European Commission - IP/04/510   21/04/2004

Other available languages: FR DE NL EL

IP/04/510

Brussels, 21 April 2004

Six Member States face Court action for failing to put in place new rules on electronic communications

After nine months of delay and two warnings, the Commission has today decided to take six Member States - Belgium, Germany, Greece, France, Luxembourg and the Netherlands - to the European Court of Justice for failing to implement fully new rules on electronics communications. At the same time progress is being made; since the Commission's first warning last autumn, Spain and Portugal have adopted the necessary national measures and so they are not included in today's decisions. The Netherlands voted its new legislation yesterday and France may finalise its national measures in the very near future. Account will be taken of such progress, but this step sends a clear signal to all Member States: businesses and citizens in their countries cannot afford further delay in these important reforms.

"The new EU-wide framework for electronic communications is a key milestone on the road to a knowledge-driven economy" said Enterprise and Information Society Commissioner Erkki Liikanen. "This is recognised by Heads of State and Government and by the European Parliament, but these major reforms risk being undermined by the failure of some Member States to put their new rules in place on time. The lack of a clear legal framework is slowing investment and robbing businesses and consumers of the benefits of reform. It comes at a particularly critical time for the communications sector and for the economy in general, and therefore the Commission has been obliged to take these steps. Today's decision tells the countries concerned to put their foot on the accelerator, notify their national measures and complete the process of reform."

The new EU framework should have been in force in all Member States from July last year. It provides for regulation with a lighter touch, allows Member States to roll back rules as soon as markets are competitive and working well, and should help to ensure that services are universally available across the Union. It impacts a host of electronic communications networks and services from the phone in everyone's home or pocket to broadband and the Internet. The framework is a key part of the EU's Lisbon reforms. It creates the right conditions for further investment and competition, new jobs, more choice and better services for consumers and businesses throughout an enlarged Union.
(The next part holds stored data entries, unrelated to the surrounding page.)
-- pv_equiv track=rewrite | github.com/MiguelPerino/semana-05-python | ex07.py | diagonal_principal
-- ===== SOURCE A (Python) =====
-- def diagonal_principal (matriz):
--     #Começa como sendo verdadeira, ou seja, ela ja é quadratica
--     eh_quadrada = True
--     #Se for vazia ela vira false, que nao é quadratica
--     if len(matriz) == 0:
--         #return []
--         eh_quadrada = False
--     #Verifica se a coluna é diferente de linha entao por exemplo se tiver mais coluna em uma linha do que na outra
--     for linha in matriz:
--         if len(linha) != len(matriz):
--             '''if len(linha) != len(matriz):
--             return []'''
--             eh_quadrada = False
--             break
--     #Se nao for quadrada, vai returnar lista vazia
--     if not eh_quadrada:
--         return []
--     else:
--         #Aqui returna os elementos da diagonal principal
--         dg_princ = []
--         for i in range(len(matriz)):
--             dg_princ.append(matriz[i][i])
--         return dg_princ
-- ===== SOURCE B (Python) =====
-- def diagonal_principal(matriz):
--     n = len(matriz)
--     diag = []
--     for i, linha in enumerate(matriz):
--         if len(linha) != n:
--             return []
--         diag.append(linha[i])
--     return diag
-- ===== Notes on version B (the rewrite author's own statement) =====
-- stated objective: simpler
-- what changed: B fuses A's separate squareness-validation loop and diagonal-reading loop (over range(len)) into one enumerate pass over the rows that validates each row and reads its diagonal element, returning the empty result early on the first bad row.
import Mathlib
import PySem

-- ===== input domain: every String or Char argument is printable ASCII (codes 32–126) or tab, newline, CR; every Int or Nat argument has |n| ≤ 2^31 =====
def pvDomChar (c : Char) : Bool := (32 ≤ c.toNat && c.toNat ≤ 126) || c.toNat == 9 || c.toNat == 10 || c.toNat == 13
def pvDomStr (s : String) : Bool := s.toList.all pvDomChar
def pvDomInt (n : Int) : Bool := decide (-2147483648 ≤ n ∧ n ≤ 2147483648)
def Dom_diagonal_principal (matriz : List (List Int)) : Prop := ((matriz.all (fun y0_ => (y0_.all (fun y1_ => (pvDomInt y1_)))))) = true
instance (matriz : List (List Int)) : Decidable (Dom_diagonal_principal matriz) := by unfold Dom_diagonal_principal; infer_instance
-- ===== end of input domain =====

-- B fuses A's validation loop and diagonal loop into one enumerate pass with early return (objective: simpler).

-- ===== PORT A =====
-- A's for-loop with break: stops at the first row whose length differs from n
def pvACheck (n : Int) : List (List Int) → Bool
  | [] => true
  | linha :: rest => if (linha.length : Int) ≠ n then false else pvACheck n rest

def diagonal_principal (matriz : List (List Int)) : List Int :=
  let eh_quadrada := if matriz.length = 0 then false else true
  let eh_quadrada := eh_quadrada && pvACheck (matriz.length : Int) matriz
  if !eh_quadrada then []
  else
    -- matriz[i][i]: always in range here (squareness already verified), so pyGetD's
    -- defaults are unreachable and this is exact
    (PySem.List.pyRange 0 (matriz.length : Int) 1).foldl
      (fun dg_princ i => dg_princ ++ [PySem.List.pyGetD (PySem.List.pyGetD matriz i []) i 0]) []

-- ===== PORT B =====
-- B's single pass: none models B's early `return []`; linha[i] is in range (len linha = n > i)
def pvBGo (n : Nat) : Nat → List (List Int) → Option (List Int)
  | _, [] => some []
  | i, linha :: rest =>
    if linha.length ≠ n then none
    else (pvBGo n (i + 1) rest).map (fun diag => PySem.List.pyGetD linha (i : Int) 0 :: diag)

def diagonal_principal_alt (matriz : List (List Int)) : List Int :=
  (pvBGo matriz.length 0 matriz).getD []

-- ===== PRECONDITION & SPEC =====
def Spec_diagonal_principal (matriz : List (List Int)) (out : List Int) : Prop := out = diagonal_principal_alt matriz
instance (matriz : List (List Int)) (out : List Int) : Decidable (Spec_diagonal_principal matriz out) := by unfold Spec_diagonal_principal; infer_instance

-- ===== CLAIM (what is proved, stated in full; the proofs are below) =====
def Claim_equal_diagonal_principal : Prop := ∀ (matriz : List (List Int)), Dom_diagonal_principal matriz → Spec_diagonal_principal matriz (diagonal_principal matriz)

-- ===== LEMMAS AND PROOFS =====

-- A's break-loop decides "all rows have length n"
theorem pvACheck_eq_all (n : Int) (ls : List (List Int)) :
    pvACheck n ls = ls.all (fun l => (l.length : Int) == n) := by
  induction ls with
  | nil => rfl
  | cons l ls ih =>
    simp only [pvACheck, List.all_cons, ih]
    by_cases h : (l.length : Int) = n <;> simp [h]

-- the diagonal values, row by row, starting at column k (shared shape of both results)
def pvDiag : Nat → List (List Int) → List Int
  | _, [] => []
  | k, l :: ls => PySem.List.pyGetD l (k : Int) 0 :: pvDiag (k + 1) ls

theorem pvBGo_of_all (n : Nat) (k : Nat) (ls : List (List Int))
    (h : ∀ l ∈ ls, l.length = n) : pvBGo n k ls = some (pvDiag k ls) := by
  induction ls generalizing k with
  | nil => rfl
  | cons l ls ih =>
    have hl : l.length = n := h l (by simp)
    simp [pvBGo, pvDiag, hl, ih (k + 1) (fun x hx => h x (by simp [hx]))]

theorem pvBGo_of_bad (n : Nat) (k : Nat) (ls : List (List Int))
    (h : ¬ ∀ l ∈ ls, l.length = n) : pvBGo n k ls = none := by
  induction ls generalizing k with
  | nil => exact absurd (by simp) h
  | cons l ls ih =>
    by_cases hl : l.length = n
    · have : ¬ ∀ x ∈ ls, x.length = n := fun hall => h (List.forall_mem_cons.mpr ⟨hl, hall⟩)
      simp [pvBGo, hl, ih (k + 1) this]
    · simp [pvBGo, hl]

theorem pvRangeMap_eq_pvDiag (ls : List (List Int)) (k : Nat) :
    (List.range ls.length).map
      (fun j => PySem.List.pyGetD (ls.getD j []) ((k + j : Nat) : Int) 0) = pvDiag k ls := by
  induction ls generalizing k with
  | nil => rfl
  | cons l ls ih =>
    simp only [List.length_cons, List.range_succ_eq_map, List.map_cons, List.map_map]
    simp only [pvDiag, Nat.add_zero]
    refine congrArg _ ?_
    rw [← ih (k + 1)]
    refine List.map_congr_left (fun j _ => ?_)
    simp only [Function.comp_apply, List.getD_cons_succ]
    congr 2
    omega

theorem diagonal_principal_spec : Claim_equal_diagonal_principal := by
  intro matriz _
  unfold Spec_diagonal_principal diagonal_principal diagonal_principal_alt
  rw [pvACheck_eq_all]
  by_cases hall : ∀ l ∈ matriz, l.length = matriz.length
  · cases matriz with
    | nil => rfl
    | cons l ls =>
      have hall' : ((l :: ls).all (fun x => (x.length : Int) == ((l :: ls).length : Int))) = true := by
        simp only [List.all_eq_true]
        intro x hx
        have := hall x hx
        simp only [beq_iff_eq]
        exact_mod_cast this
      rw [pvBGo_of_all _ 0 _ hall]
      simp only [hall', List.length_eq_zero_iff, Option.getD_some]
      rw [PySem.List.foldl_append_singleton_eq_map, List.nil_append,
        PySem.List.pyRange_zero_natCast]
      simp only [List.map_map]
      rw [← pvRangeMap_eq_pvDiag (l :: ls) 0]
      refine List.map_congr_left (fun j hj => ?_)
      simp only [Function.comp_apply, Nat.zero_add]
      rw [PySem.List.pyGetD_natCast]
      simp
  · have hbad : ((matriz.all (fun x => (x.length : Int) == (matriz.length : Int)))) = false := by
      rw [Bool.eq_false_iff]
      intro hc
      exact hall (fun x hx => by
        have := List.all_eq_true.mp hc x hx
        exact_mod_cast beq_iff_eq.mp this)
    rw [pvBGo_of_bad _ 0 _ hall]
    simp [hbad]
theorem min2?_fold_inv :
    ∀ (l : List (Int × Char)) (b : Int × Char),
      ∃ r, l.foldl (fun acc x =>
          match acc with
          | none => some x
          | some m => if (decide (x.1 < m.1) || !decide (m.1 < x.1) && decide (x.2 < m.2)) = true
                      then some x else some m) (some b) = some r ∧
        (r = b ∨ r ∈ l) ∧ lexLe r b ∧ ∀ q ∈ l, lexLe r q := by
  intro l
  induction l with
  | nil => intro b; exact ⟨b, rfl, Or.inl rfl, lexLe_refl b, by simp⟩
  | cons x tl ih =>
    intro b
    rw [List.foldl_cons]
    by_cases hc : (decide (x.1 < b.1) || !decide (b.1 < x.1) && decide (x.2 < b.2)) = true
    · have hstep : (match some b with
          | none => some x
          | some m => if (decide (x.1 < m.1) || !decide (m.1 < x.1) && decide (x.2 < m.2)) = true
                      then some x else some m) = some x := if_pos hc
      rw [hstep]
      obtain ⟨r, hr, hmem, hle, hall⟩ := ih x
      have hxb : lexLe x b := by
        rcases Bool.or_eq_true_iff.mp hc with h | h
        · exact Or.inl (by simpa using h)
        · simp only [Bool.and_eq_true, Bool.not_eq_eq_eq_not, Bool.not_true,
            decide_eq_false_iff_not, decide_eq_true_eq] at h
          rcases lt_or_eq_of_le (not_lt.mp h.1) with h' | h'
          · exact Or.inl h'
          · exact Or.inr ⟨h', le_of_lt h.2⟩
      refine ⟨r, hr, ?_, lexLe_trans hle hxb, ?_⟩
      · rcases hmem with h | h
        · exact Or.inr (h ▸ List.mem_cons_self)
        · exact Or.inr (List.mem_cons_of_mem _ h)
      · intro q hq
        rcases List.mem_cons.mp hq with h | h
        · exact h ▸ hle
        · exact hall q h
    · have hstep : (match some b with
          | none => some x
          | some m => if (decide (x.1 < m.1) || !decide (m.1 < x.1) && decide (x.2 < m.2)) = true
                      then some x else some m) = some b := if_neg hc
      rw [hstep]
      obtain ⟨r, hr, hmem, hle, hall⟩ := ih b
      have hbx : lexLe b x := by
        simp only [Bool.or_eq_true_iff, Bool.and_eq_true, Bool.not_eq_eq_eq_not, Bool.not_true,
          decide_eq_false_iff_not, decide_eq_true_eq, not_or, not_and_or] at hc
        rcases hc with ⟨h1, h2⟩
        rcases h2 with h2 | h2
        · exact Or.inl (not_not.mp h2)
        · rcases lt_or_eq_of_le (not_lt.mp h1) with h' | h'
          · exact Or.inl h'
          · exact Or.inr ⟨h', by simpa using h2⟩
      refine ⟨r, hr, ?_, hle, ?_⟩
      · rcases hmem with h | h
        · exact Or.inl h
        · exact Or.inr (List.mem_cons_of_mem _ h)
      · intro q hq
        rcases List.mem_cons.mp hq with h | h
        · exact h ▸ lexLe_trans hle hbx
        · exact hall q h

theorem min2?_eq_foldl (R : List (Int × Char)) :
    PySem.List.min2? R (fun p => p.1) (fun p => p.2) = R.foldl (fun acc x =>
          match acc with
          | none => some x
          | some m => if (decide (x.1 < m.1) || !decide (m.1 < x.1) && decide (x.2 < m.2)) = true
                      then some x else some m) none := by
  unfold PySem.List.min2?
  congr 1
  funext acc x
  cases acc <;> rfl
A key feature is its technology-neutral approach. This reflects the convergence between fixed and mobile services, on-line and broadcast content and a whole range of different delivery platforms. All this means that the EU has a state of the art framework which should be flexible enough to adapt to fast-changing markets.

Eight Member States failed to meet the deadline for incorporating the four elements of the new framework(1) into their national laws. The Commission launched infringement proceedings against them last year (see IP/03/1356 and IP/03/1750). Following the notification of transposition measures by Spain and, most recently, by Portugal, action against them has been closed. The Commission is aware of progress being made in Member States to finalise transposition measures most notably in the Netherlands and France but a final effort is still needed. It is ready to take into account such developments as soon as formal notification of national laws is received.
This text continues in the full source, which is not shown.